In addition, the gas pump disk array may, for example, be spaced apart by spacers (not shown) disposed between each gas pump segment disk 121b. The gas pump base disk 121a is rotated and the centrifugal force and the boundary layer pulling effect are applied to the air positioned between the respective gas pump segment discs 121b as the gas pump segment discs 121b are spaced apart from each other, Drag Effect) to move the air outward.

Each gas pump segment disk 121b can be fixed to the adjacent gas pump segment disk 121b and the gas pump base disk 121a by fastening means 121d such as bolts.

The gas pump segment disc 121b may be curved at its ends to facilitate suction and discharge of the gas.
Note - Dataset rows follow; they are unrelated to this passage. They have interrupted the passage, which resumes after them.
-- pv_equiv track=rewrite | github.com/alexbolotin/Bolotin_belhard_python_2022 | homework/09/to3_words.py | finall
-- ===== SOURCE A (Python) =====
-- def finall(val):
--     n = 0
--     final_dict = {}
--     for i in val:
--         if n == 3:
--             break
--         else:
--             final_dict[i] = val[i]
--             n += 1
--     return final_dict
-- ===== SOURCE B (Python) =====
-- def finall(val):
--     return dict(list(val.items())[:3])
-- ===== Notes on version B (the rewrite author's own statement) =====
-- stated objective: simpler
-- what changed: Replaces A's counted loop with early break and per-key dict lookup by a one-line build-then-slice pipeline: materialize the items, slice the first three, rebuild a dict.
import Mathlib
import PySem

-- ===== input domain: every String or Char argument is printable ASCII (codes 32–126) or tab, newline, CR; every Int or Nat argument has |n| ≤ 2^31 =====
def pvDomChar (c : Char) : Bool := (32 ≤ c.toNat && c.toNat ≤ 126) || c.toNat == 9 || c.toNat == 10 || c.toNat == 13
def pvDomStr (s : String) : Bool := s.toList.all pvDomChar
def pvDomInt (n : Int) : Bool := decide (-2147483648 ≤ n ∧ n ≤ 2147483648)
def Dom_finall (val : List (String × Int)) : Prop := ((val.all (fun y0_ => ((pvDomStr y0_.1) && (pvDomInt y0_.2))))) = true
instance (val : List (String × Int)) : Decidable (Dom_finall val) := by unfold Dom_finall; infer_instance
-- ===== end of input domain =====

-- B replaces A's counted early-break scan (with a per-key dict lookup) by a build-then-slice
-- pipeline: list the items, take the first three positionally, rebuild a dict (simpler).

-- ===== PORT A =====
-- A iterates the dict's keys with a counter n, breaking at n == 3, and inserts val[i]
-- (a lookup by key) into a fresh dict.
def finallGoA (val : List (String × Int)) :
    List String → Int → PySem.Dict String Int → PySem.Dict String Int
  | [], _, d => d
  | i :: rest, n, d =>
    if n = 3 then d
    else
      -- final_dict[i] = val[i]: lookup by key (first match); none = KeyError, unreachable
      -- since i is one of val's keys.
      match val.find? (fun p => p.1 == i) with
      | some p => finallGoA val rest (n + 1) (d.insert i p.2)
      | none => d

def finall (val : List (String × Int)) : List (String × Int) :=
  (finallGoA val (val.map Prod.fst) 0 PySem.Dict.empty).items

-- ===== PORT B =====
-- return dict(list(val.items())[:3])
def finall_alt (val : List (String × Int)) : List (String × Int) :=
  (PySem.Dict.ofList (PySem.List.slice val none (some 3))).items

-- ===== PRECONDITION & SPEC =====
-- Pre_ excludes association lists with duplicate keys: they do not denote a well-defined
-- Python dict argument (dict construction collapses duplicates before finall ever runs).
def Pre_finall (val : List (String × Int)) : Prop := (val.map Prod.fst).Nodup

instance (val : List (String × Int)) : Decidable (Pre_finall val) := by
  unfold Pre_finall; infer_instance

def pvWitness_finall : (List (String × Int)) := [("a", 1), ("b", 2), ("c", 3), ("d", 4)]

def Spec_finall (val : List (String × Int)) (out : List (String × Int)) : Prop :=
  out = finall_alt val
instance (val : List (String × Int)) (out : List (String × Int)) :
    Decidable (Spec_finall val out) := by unfold Spec_finall; infer_instance

-- ===== CLAIM (what is proved, stated in full; the proofs are below) =====
def Claim_equal_finall : Prop :=
  ∀ (val : List (String × Int)), Dom_finall val → Pre_finall val →
    Spec_finall val (finall val)

-- ===== LEMMAS AND PROOFS =====

theorem findFirst_nodup (val : List (String × Int)) (hnd : (val.map Prod.fst).Nodup)
    (k : String) (v : Int) (hmem : (k, v) ∈ val) :
    val.find? (fun p => p.1 == k) = some (k, v) := by
  cases hfind : val.find? (fun p => p.1 == k) with
  | none =>
    have := List.find?_eq_none.mp hfind (k, v) hmem
    simp at this
  | some q =>
    have hq : q ∈ val := List.mem_of_find?_eq_some hfind
    have hqk : q.1 = k := by
      have := List.find?_some hfind
      simpa using this
    have hinj := List.inj_on_of_nodup_map hnd
    have : q = (k, v) := hinj hq hmem (by simp [hqk])
    rw [this]

theorem goA_items (val : List (String × Int)) (hnd : (val.map Prod.fst).Nodup) :
    ∀ (rest : List (String × Int)) (n : Int) (d : PySem.Dict String Int),
      rest.Sublist val → 0 ≤ n → n ≤ 3 →
      (∀ p ∈ rest, d.contains p.1 = false) →
      (finallGoA val (rest.map Prod.fst) n d).items
        = d.items ++ rest.take (3 - n).toNat := by
  intro rest
  induction rest with
  | nil => intro n d _ _ _ _; simp [finallGoA]
  | cons hd tl ih =>
    intro n d hsub h0 h3 hfresh
    obtain ⟨k, v⟩ := hd
    by_cases hn : n = 3
    · subst hn
      simp [finallGoA]
    · have hn3 : n < 3 := lt_of_le_of_ne h3 hn
      have hmem : (k, v) ∈ val := hsub.subset (by simp)
      have hkeys : (((k, v) :: tl).map Prod.fst).Nodup :=
        (hsub.map Prod.fst).nodup hnd
      have hknotin : k ∉ tl.map Prod.fst := by
        intro hmemk
        obtain ⟨p, hp, hpk⟩ := List.mem_map.mp hmemk
        have hpair : (∀ (x : ℤ), (k, x) ∉ tl) ∧ (tl.map Prod.fst).Nodup := by
          simpa using hkeys
        exact hpair.1 p.2 (by rwa [show (k, p.2) = p from Prod.ext hpk.symm rfl])
      have hfind := findFirst_nodup val hnd k v hmem
      have hdk : d.contains k = false := hfresh (k, v) (by simp)
      have hfresh' : ∀ p ∈ tl, (d.insert k v).contains p.1 = false := by
        intro p hp
        have h1 : d.contains p.1 = false := hfresh p (by simp [hp])
        have h2 : p.1 ≠ k := by
          intro heq
          exact hknotin (heq ▸ List.mem_map_of_mem hp)
        simp [PySem.Dict.contains_insert, h1, h2]
      have hrec := ih (n + 1) (d.insert k v) (List.sublist_of_cons_sublist hsub)
        (by omega) (by omega) hfresh'
      have htoNat : (3 - n).toNat = (3 - (n + 1)).toNat + 1 := by omega
      simp only [List.map_cons, finallGoA, if_neg hn, hfind]
      rw [hrec, PySem.Dict.items_insert_of_not_contains (h := hdk), htoNat]
      simp

theorem ofList_items_of_nodup (l : List (String × Int)) (h : (l.map Prod.fst).Nodup) :
    (PySem.Dict.ofList l).items = l := by
  have hdef : PySem.Dict.ofList l = l.foldl (fun d p => d.insert p.1 p.2) PySem.Dict.empty := rfl
  rw [hdef]
  have := PySem.Dict.items_foldl_insert_fresh (l := l) (k := Prod.fst) (v := Prod.snd)
    (d := PySem.Dict.empty) (by simp [PySem.Dict.contains_empty]) h
  simpa using this

theorem finall_take3 (val : List (String × Int)) (h : Pre_finall val) :
    finall val = val.take 3 := by
  unfold finall
  have := goA_items val h val 0 PySem.Dict.empty (List.Sublist.refl val)
    (by omega) (by omega) (by intro p _; simp [PySem.Dict.contains_empty])
  simpa using this

theorem finall_alt_take3 (val : List (String × Int)) (h : Pre_finall val) :
    finall_alt val = val.take 3 := by
  unfold finall_alt
  have hslice : PySem.List.slice val none (some 3) = val.take 3 := by
    have := PySem.List.slice_to_natCast val 3
    simpa using this
  rw [hslice]
  apply ofList_items_of_nodup
  rw [List.map_take]
  exact h.sublist ((val.map Prod.fst).take_sublist 3)

-- ===== VERDICT (by name: the statement is the Claim_ definition above) =====
theorem finall_spec : Claim_equal_finall := by
  intro val _ hpre
  unfold Spec_finall
  rw [finall_take3 val hpre, finall_alt_take3 val hpre]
However, the end portion of the gas pump segment disk 121b is not limited thereto, but may be formed to be angled at a right angle.

Here, the gas pump base disk 121a and the gas pump segment disk 121b may include materials made of a corrosion-resistant material or a special coating.

The rotor magnet 121c is installed on the rotor 121 and interacts with the stator coil 122a. For example, the rotor magnet 121c may be installed on the base pump disk 121a. Here, the rotor magnet 121c may be a permanent magnet, but is not limited thereto and may be constituted by an electromagnet.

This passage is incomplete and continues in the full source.